Maybe I’m being a little cruel. Jase did give me a lovely back rub just after I hurt myself. I should be grateful for that! Well, I’ll be grateful when all the money for the bank is sorted out, Kumeu is finally off our plate, Arthur is finally out of our lives, and we can forget we ever lived anywhere other than Ginger Street.

Sunday, March 4, 2007

Friday, March 2, 2007

It was always going to happen, Julian was always going to fall head-over-heels for that nasty girl next door, Amber. She had him in the palm of her sweaty little claw right from the get-go. Why can’t young men – and Julian is a man, I know that now, my young man-child – engage some tiny part of their hormone-drenched brain and discern the obvious difference between a young woman with class and flair who is actually suited to them, and a greedy, needy, take-all-comers tart like Arthur’s little trollop? It causes me no end of grief to hear him going on and on and on about what Amber thinks – there’s a hilarious concept – and what Amber says – well I’m sure he can’t get a word in edgeways – and what Amber does – which is the really worrying part, considering that I found a condom packet in Julian’s bedroom… Because from what I see, Amber spends most of her time floating about in inappropriate clothing, doing lumbering pirouettes and attempting to jump on top of my son! Does Arthur make the slightest attempt to control her? No! If it was me? I’d have her on a short leash and wearing a muzzle.

Rise above, Dimity, rise above... The new look hairdo has been a complete liberation, why it took me so long to lose that tatty old look I’ll never know. Must be a bit like that Patricia Hearst syndrome, loving your captivity or whatever, well that’s what it seems like to me now, hanging on to such a tragic look for so many years just because some style-free wretch in smalltown salon told me it was “me” – it was never “me”! I should take that woman to court and demand damages.

But the really big news is that I’ve secured the property next door, compensating for Stuart’s hopelessness by humiliating myself with my boss John from work, borrowing fifty thousand dollars… but it made all the difference. However, I am sure with a little care I can keep John focused on his job, and not on my legs, which do seem to get more than a little of his attention these days. I’ve got my work cut out for me, I know, establishing a few definitive ground rules with John – did I mention that he invited himself around, and pushed his way into the house the other night? Drunk? It would have been hilarious – if Julian and Ollie weren’t there to comment on the whole thing. I know Julian has it in for me right now – but I can’t tell you how embarrassing John’s visit really was. Julian seems to think that I’ve lost all self-control! Imagine! And coming from him! Stuart should have been there to save me. But where was he? Gazing deeply at his hairy navel somewhere out in Kumeu, I understand…

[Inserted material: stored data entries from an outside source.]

-- pv_equiv track=rewrite | github.com/phemps/ai-assisted-workflows | shared/analyzers/security/detect_secrets_analyzer.py | _should_include_secret
-- ===== SOURCE A (Python) =====
-- from typing import Any, Optional
--
-- def _should_include_secret(secret: dict[str, Any], file_path: str) -> bool:
--     """Apply custom filtering to reduce false positives while preserving legitimate secrets."""
--     secret_type = secret.get("type", "")
--
--     # Always include high-value secret types
--     high_value_types = [
--         "Private Key",
--         "AWS Access Key",
--         "GitHub Token",
--         "JWT Token",
--     ]
--     if secret_type in high_value_types:
--         return True
--
--     # For keyword secrets, apply balanced filtering
--     if secret_type == "Secret Keyword":
--         # Exclude obvious test files but allow legitimate secrets in vulnerable apps
--         if any(
--             pattern in file_path.lower()
--             for pattern in [
--                 "test_",
--                 "mock_",
--                 "example_only",
--                 "demo_data",
--                 "fixture_",
--             ]
--         ):
--             return False
--
--         # Allow secrets in vulnerable apps (this is expected for our test)
--         if any(app in file_path for app in ["pygoat", "nodegoat", "sql-vulns"]):
--             return True
--
--     return True  # Include by default
-- ===== SOURCE B (Python) =====
-- from typing import Any
--
-- def _should_include_secret(secret: dict[str, Any], file_path: str) -> bool:
--     """Include every secret except keyword hits in obvious test/demo files.
--
--     Single left-to-right scan of the lowered path: at each index check whether
--     one of the exclusion markers starts there (instead of five separate
--     substring searches over the whole path).
--     """
--     if secret.get("type", "") != "Secret Keyword":
--         return True
--     markers = ("test_", "mock_", "example_only", "demo_data", "fixture_")
--     path = file_path.lower()
--     for i in range(len(path)):
--         if path.startswith(markers, i):
--             return False
--     return True
-- ===== Notes on version B (the rewrite author's own statement) =====
-- stated objective: alternative
-- what changed: A's dead allowlist branches are dropped and the five independent substring-containment scans are replaced by one left-to-right scan of the lowered path that checks at each index whether any exclusion marker starts there (str.startswith with an index), exiting early on the first hit.
import Mathlib
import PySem

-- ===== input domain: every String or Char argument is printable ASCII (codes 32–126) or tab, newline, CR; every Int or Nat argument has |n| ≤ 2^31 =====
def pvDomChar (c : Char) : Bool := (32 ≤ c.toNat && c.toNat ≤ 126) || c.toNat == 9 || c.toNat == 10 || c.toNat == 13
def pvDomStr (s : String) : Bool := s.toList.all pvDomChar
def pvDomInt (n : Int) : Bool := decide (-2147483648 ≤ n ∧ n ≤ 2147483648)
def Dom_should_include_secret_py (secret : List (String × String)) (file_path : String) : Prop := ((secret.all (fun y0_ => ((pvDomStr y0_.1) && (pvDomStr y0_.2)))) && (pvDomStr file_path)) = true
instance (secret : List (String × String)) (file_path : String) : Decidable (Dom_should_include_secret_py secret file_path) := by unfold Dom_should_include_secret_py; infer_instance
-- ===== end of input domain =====

-- B drops A's dead allowlist branches and finds the exclusion markers with one
-- left-to-right positional scan of the lowered path instead of five separate
-- whole-string containment searches (objective: alternative; same exact value).


-- ===== PORT A =====
def should_include_secret_py (secret : List (String × String)) (file_path : String) : Bool :=
  let secret_type := PySem.Dict.getD (PySem.Dict.mk secret) "type" ""
  let high_value_types := ["Private Key", "AWS Access Key", "GitHub Token", "JWT Token"]
  if high_value_types.contains secret_type then
    true
  else if secret_type == "Secret Keyword" then
    if ["test_", "mock_", "example_only", "demo_data", "fixture_"].any
        (fun pattern => PySem.Str.isIn pattern (PySem.Str.lower file_path)) then
      false
    else if ["pygoat", "nodegoat", "sql-vulns"].any (fun app => PySem.Str.isIn app file_path) then
      true
    else
      true
  else
    true

-- ===== PORT B =====
-- Source B's loop 'for i in range(len(path)): if path.startswith(markers, i): return False'
-- transcribed as a structural recursion over the successive suffixes of the path.
def markerScan (markers : List (List Char)) : List Char → Bool
  | [] => false
  | c :: rest =>
      if markers.any (fun m => PySem.Chars.startswith (c :: rest) m) then true
      else markerScan markers rest

def should_include_secret_py_alt (secret : List (String × String)) (file_path : String) : Bool :=
  if PySem.Dict.getD (PySem.Dict.mk secret) "type" "" ≠ "Secret Keyword" then true
  else
    let markers := ["test_", "mock_", "example_only", "demo_data", "fixture_"].map String.toList
    !(markerScan markers (PySem.Str.lower file_path).toList)

-- ===== PRECONDITION & SPEC =====
def Spec_should_include_secret_py (secret : List (String × String)) (file_path : String) (out : Bool) : Prop := out = should_include_secret_py_alt secret file_path
instance (secret : List (String × String)) (file_path : String) (out : Bool) : Decidable (Spec_should_include_secret_py secret file_path out) := by unfold Spec_should_include_secret_py; infer_instance

-- ===== CLAIM =====
def Claim_equal_should_include_secret_py : Prop := ∀ (secret : List (String × String)) (file_path : String), Dom_should_include_secret_py secret file_path → Spec_should_include_secret_py secret file_path (should_include_secret_py secret file_path)

-- ===== LEMMAS AND PROOFS =====

-- The positional scan finds a marker iff some marker is a prefix of some suffix
-- (markers must be nonempty, so the empty suffix never matters).
theorem markerScan_iff (markers : List (List Char)) (hne : ∀ m ∈ markers, m ≠ []) :
    ∀ cs : List Char, markerScan markers cs = true ↔ ∃ m ∈ markers, ∃ j, m <+: cs.drop j := by
  intro cs
  induction cs with
  | nil =>
      simp only [markerScan, List.drop_nil]
      constructor
      · intro h; exact absurd h (by simp)
      · rintro ⟨m, hm, j, hpre⟩
        exact absurd (List.prefix_nil.mp hpre) (hne m hm)
  | cons c rest ih =>
      simp only [markerScan]
      by_cases h : markers.any (fun m => PySem.Chars.startswith (c :: rest) m) = true
      · simp only [h, if_true, true_iff]
        obtain ⟨m, hm, hsw⟩ := List.any_eq_true.mp h
        exact ⟨m, hm, 0, by simpa using (PySem.Chars.startswith_iff _ _).mp hsw⟩
      · rw [if_neg h, ih]
        constructor
        · rintro ⟨m, hm, j, hpre⟩
          exact ⟨m, hm, j + 1, by simpa using hpre⟩
        · rintro ⟨m, hm, j, hpre⟩
          cases j with
          | zero =>
              exfalso; apply h
              exact List.any_eq_true.mpr ⟨m, hm, (PySem.Chars.startswith_iff _ _).mpr (by simpa using hpre)⟩
          | succ j => exact ⟨m, hm, j, by simpa using hpre⟩

theorem markerScan_eq_any_isIn (cs : List Char) :
    markerScan (["test_", "mock_", "example_only", "demo_data", "fixture_"].map String.toList) cs
      = ["test_", "mock_", "example_only", "demo_data", "fixture_"].any
          (fun p => PySem.Chars.isIn p.toList cs) := by
  have hne : ∀ m ∈ (["test_", "mock_", "example_only", "demo_data", "fixture_"].map String.toList), m ≠ [] := by
    decide
  have hiff := markerScan_iff _ hne cs
  have h2 : (∃ m ∈ (["test_", "mock_", "example_only", "demo_data", "fixture_"].map String.toList), ∃ j, m <+: cs.drop j)
      ↔ (["test_", "mock_", "example_only", "demo_data", "fixture_"].any
          (fun p => PySem.Chars.isIn p.toList cs) = true) := by
    simp only [List.mem_map, List.any_eq_true]
    constructor
    · rintro ⟨m, ⟨p, hp, rfl⟩, j, hpre⟩
      exact ⟨p, hp, (PySem.Chars.exists_prefix_drop_iff_isIn _ _).mp ⟨j, hpre⟩⟩
    · rintro ⟨p, hp, hin⟩
      obtain ⟨j, hpre⟩ := (PySem.Chars.exists_prefix_drop_iff_isIn _ _).mpr hin
      exact ⟨p.toList, ⟨p, hp, rfl⟩, j, hpre⟩
  exact Bool.eq_iff_iff.mpr (hiff.trans h2)

-- ===== VERDICT =====
theorem should_include_secret_py_spec : Claim_equal_should_include_secret_py := by
  intro secret file_path _
  unfold Spec_should_include_secret_py
  simp only [should_include_secret_py, should_include_secret_py_alt,
    markerScan_eq_any_isIn, PySem.Str.isIn_eq, PySem.Str.toList_lower]
  by_cases hty : PySem.Dict.getD (PySem.Dict.mk secret) "type" "" = "Secret Keyword"
  · simp [hty]
  · simp [hty]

But this property business – I know I have a natural flair for it! I lie awake at night thinking how to get ahead, how to maximize my advantages… It’s been exciting, but stressful – and I’m sure my frown-line’s back. Bonnie’s finally done the decent thing and come through with her little loan of twenty thousand, once I pointed out to her that that’s what friends are for. I was quite upset actually by her reticence to come to my aid. Anyway, let it go!

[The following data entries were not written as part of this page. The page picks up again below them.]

-- pv_equiv track=rewrite | github.com/HoffmanThomas/unsupervised-learners | RL_Learner/cleandata.py | threatLevel
-- ===== SOURCE A (Python) =====
-- def threatLevel(levels):
-- 	low = []
-- 	med = []
-- 	high = []
-- 	undef = []
--
-- 	for level in levels[1:]:
-- 		if level == 'Low':
-- 			low.append('Low')
-- 			med.append(None)
-- 			high.append(None)
-- 			undef.append(None)
--
-- 		elif level == 'Medium':
-- 			low.append(None)
-- 			med.append('Medium')
-- 			high.append(None)
-- 			undef.append(None)
--
-- 		elif level == 'High':
-- 			low.append(None)
-- 			med.append(None)
-- 			high.append('High')
-- 			undef.append(None)
--
-- 		elif level == 'Undefined':
-- 			low.append(None)
-- 			med.append(None)
-- 			high.append(None)
-- 			undef.append('Undefined')
-- 		else:
-- 			low.append(None)
-- 			med.append(None)
-- 			high.append(None)
-- 			undef.append(None)
--
-- 	low.insert(0,'If Low')
-- 	med.insert(0,'If Medium')
-- 	high.insert(0,'If High')
-- 	undef.insert(0,'If Undefined')
-- 	return low,med,high,undef
-- ===== SOURCE B (Python) =====
-- def threatLevel(levels):
--     tail = levels[1:]
--
--     def column(header, name):
--         return [header] + [name if l == name else None for l in tail]
--
--     return (column('If Low', 'Low'),
--             column('If Medium', 'Medium'),
--             column('If High', 'High'),
--             column('If Undefined', 'Undefined'))
-- ===== Notes on version B (the rewrite author's own statement) =====
-- stated objective: simpler
-- what changed: Replaces the single loop maintaining four parallel accumulators with four independent passes, each building one column via a comprehension with a prepended header.
import Mathlib
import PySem

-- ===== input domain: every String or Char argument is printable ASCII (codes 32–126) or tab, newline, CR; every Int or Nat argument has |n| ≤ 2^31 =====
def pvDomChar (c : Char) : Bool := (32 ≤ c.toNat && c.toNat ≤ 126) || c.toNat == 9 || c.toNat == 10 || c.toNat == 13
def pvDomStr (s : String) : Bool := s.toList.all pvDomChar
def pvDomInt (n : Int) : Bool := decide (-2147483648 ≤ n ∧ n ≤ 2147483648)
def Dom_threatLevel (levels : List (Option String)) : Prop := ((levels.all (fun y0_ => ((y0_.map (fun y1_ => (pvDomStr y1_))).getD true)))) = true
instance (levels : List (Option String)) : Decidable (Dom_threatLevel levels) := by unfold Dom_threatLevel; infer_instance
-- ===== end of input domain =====

-- B replaces A's single loop over four parallel accumulators by four independent
-- per-column passes (simpler decomposition; same O(n) cost).

-- ===== PORT A =====
-- loop body of A: one iteration appending to the four accumulators
def tlStep (acc : List (Option String) × List (Option String) × List (Option String) × List (Option String))
    (level : Option String) : List (Option String) × List (Option String) × List (Option String) × List (Option String) :=
  let (low, med, high, undef) := acc
  if level == some "Low" then
    (low ++ [some "Low"], med ++ [none], high ++ [none], undef ++ [none])
  else if level == some "Medium" then
    (low ++ [none], med ++ [some "Medium"], high ++ [none], undef ++ [none])
  else if level == some "High" then
    (low ++ [none], med ++ [none], high ++ [some "High"], undef ++ [none])
  else if level == some "Undefined" then
    (low ++ [none], med ++ [none], high ++ [none], undef ++ [some "Undefined"])
  else
    (low ++ [none], med ++ [none], high ++ [none], undef ++ [none])

-- one pass over levels[1:], appending to four accumulators, then headers inserted at 0
def threatLevel (levels : List (Option String)) : List (Option String) × List (Option String) × List (Option String) × List (Option String) :=
  let st := (PySem.List.slice levels (some 1) none).foldl tlStep ([], [], [], [])
  let (low, med, high, undef) := st
  (PySem.List.insert low 0 (some "If Low"),
   PySem.List.insert med 0 (some "If Medium"),
   PySem.List.insert high 0 (some "If High"),
   PySem.List.insert undef 0 (some "If Undefined"))

-- ===== PORT B =====
def tlColumn (tail : List (Option String)) (header name : String) : List (Option String) :=
  [some header] ++ tail.map (fun l => if l == some name then some name else none)

def threatLevel_alt (levels : List (Option String)) : List (Option String) × List (Option String) × List (Option String) × List (Option String) :=
  let tail := PySem.List.slice levels (some 1) none
  (tlColumn tail "If Low" "Low",
   tlColumn tail "If Medium" "Medium",
   tlColumn tail "If High" "High",
   tlColumn tail "If Undefined" "Undefined")

-- ===== PRECONDITION & SPEC =====
def Spec_threatLevel (levels : List (Option String)) (out : List (Option String) × List (Option String) × List (Option String) × List (Option String)) : Prop := out = threatLevel_alt levels
instance (levels : List (Option String)) (out : List (Option String) × List (Option String) × List (Option String) × List (Option String)) : Decidable (Spec_threatLevel levels out) := by unfold Spec_threatLevel; infer_instance

-- ===== CLAIM (what is proved, stated in full; the proofs are below) =====
def Claim_equal_threatLevel : Prop := ∀ (levels : List (Option String)), Dom_threatLevel levels → Spec_threatLevel levels (threatLevel levels)

-- ===== LEMMAS AND PROOFS =====

-- the fold's state is always the four columns-so-far appended to the starting prefixes
theorem tl_fold_inv (tail : List (Option String))
    (low med high undef : List (Option String)) :
    tail.foldl tlStep (low, med, high, undef)
    = (low ++ tail.map (fun l => if l == some "Low" then some "Low" else none),
       med ++ tail.map (fun l => if l == some "Medium" then some "Medium" else none),
       high ++ tail.map (fun l => if l == some "High" then some "High" else none),
       undef ++ tail.map (fun l => if l == some "Undefined" then some "Undefined" else none)) := by
  induction tail generalizing low med high undef with
  | nil => simp
  | cons x xs ih =>
    rw [List.foldl_cons]
    by_cases h1 : x = some "Low"
    · have hs : tlStep (low, med, high, undef) x
          = (low ++ [some "Low"], med ++ [none], high ++ [none], undef ++ [none]) := by
        simp [tlStep, h1]
      rw [hs, ih]
      simp [h1, List.append_assoc]
    · by_cases h2 : x = some "Medium"
      · have hs : tlStep (low, med, high, undef) x
            = (low ++ [none], med ++ [some "Medium"], high ++ [none], undef ++ [none]) := by
          simp [tlStep, h1, h2]
        rw [hs, ih]
        simp [h1, h2, List.append_assoc]
      · by_cases h3 : x = some "High"
        · have hs : tlStep (low, med, high, undef) x
              = (low ++ [none], med ++ [none], high ++ [some "High"], undef ++ [none]) := by
            simp [tlStep, h1, h2, h3]
          rw [hs, ih]
          simp [h1, h2, h3, List.append_assoc]
        · by_cases h4 : x = some "Undefined"
          · have hs : tlStep (low, med, high, undef) x
                = (low ++ [none], med ++ [none], high ++ [none], undef ++ [some "Undefined"]) := by
              simp [tlStep, h1, h2, h3, h4]
            rw [hs, ih]
            simp [h1, h2, h3, h4, List.append_assoc]
          · have hs : tlStep (low, med, high, undef) x
                = (low ++ [none], med ++ [none], high ++ [none], undef ++ [none]) := by
              simp [tlStep, h1, h2, h3, h4]
            rw [hs, ih]
            simp [h1, h2, h3, h4, List.append_assoc]

theorem threatLevel_spec : Claim_equal_threatLevel := by
  intro levels _
  show threatLevel levels = threatLevel_alt levels
  simp [threatLevel, threatLevel_alt, tlColumn, tl_fold_inv, PySem.List.insert_zero]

But I am so proud of the way I’ve stitched this deal together. Despite Stuart, who left a bizarre little note – god knows why he can’t pick up the phone and communicate like any civilized person – telling me that Kumeu has finally sold. For a pittance, but we’re not in a position to argue. Oh I can’t tell you what a relief it is to me to say goodbye to that depressing dump. Funny isn’t it, once upon a time I would have told you that the country life was the answer. Birdsong! Fresh air! If you asked me today, I’d say that living out of town is a sign of being mentally soft. But it’s over! I need never go out that way again. Life is looking better than ever and it’s all because of me. Don’t you love congratulating yourself when you’ve successfully executed a major life-change, and done everything perfectly?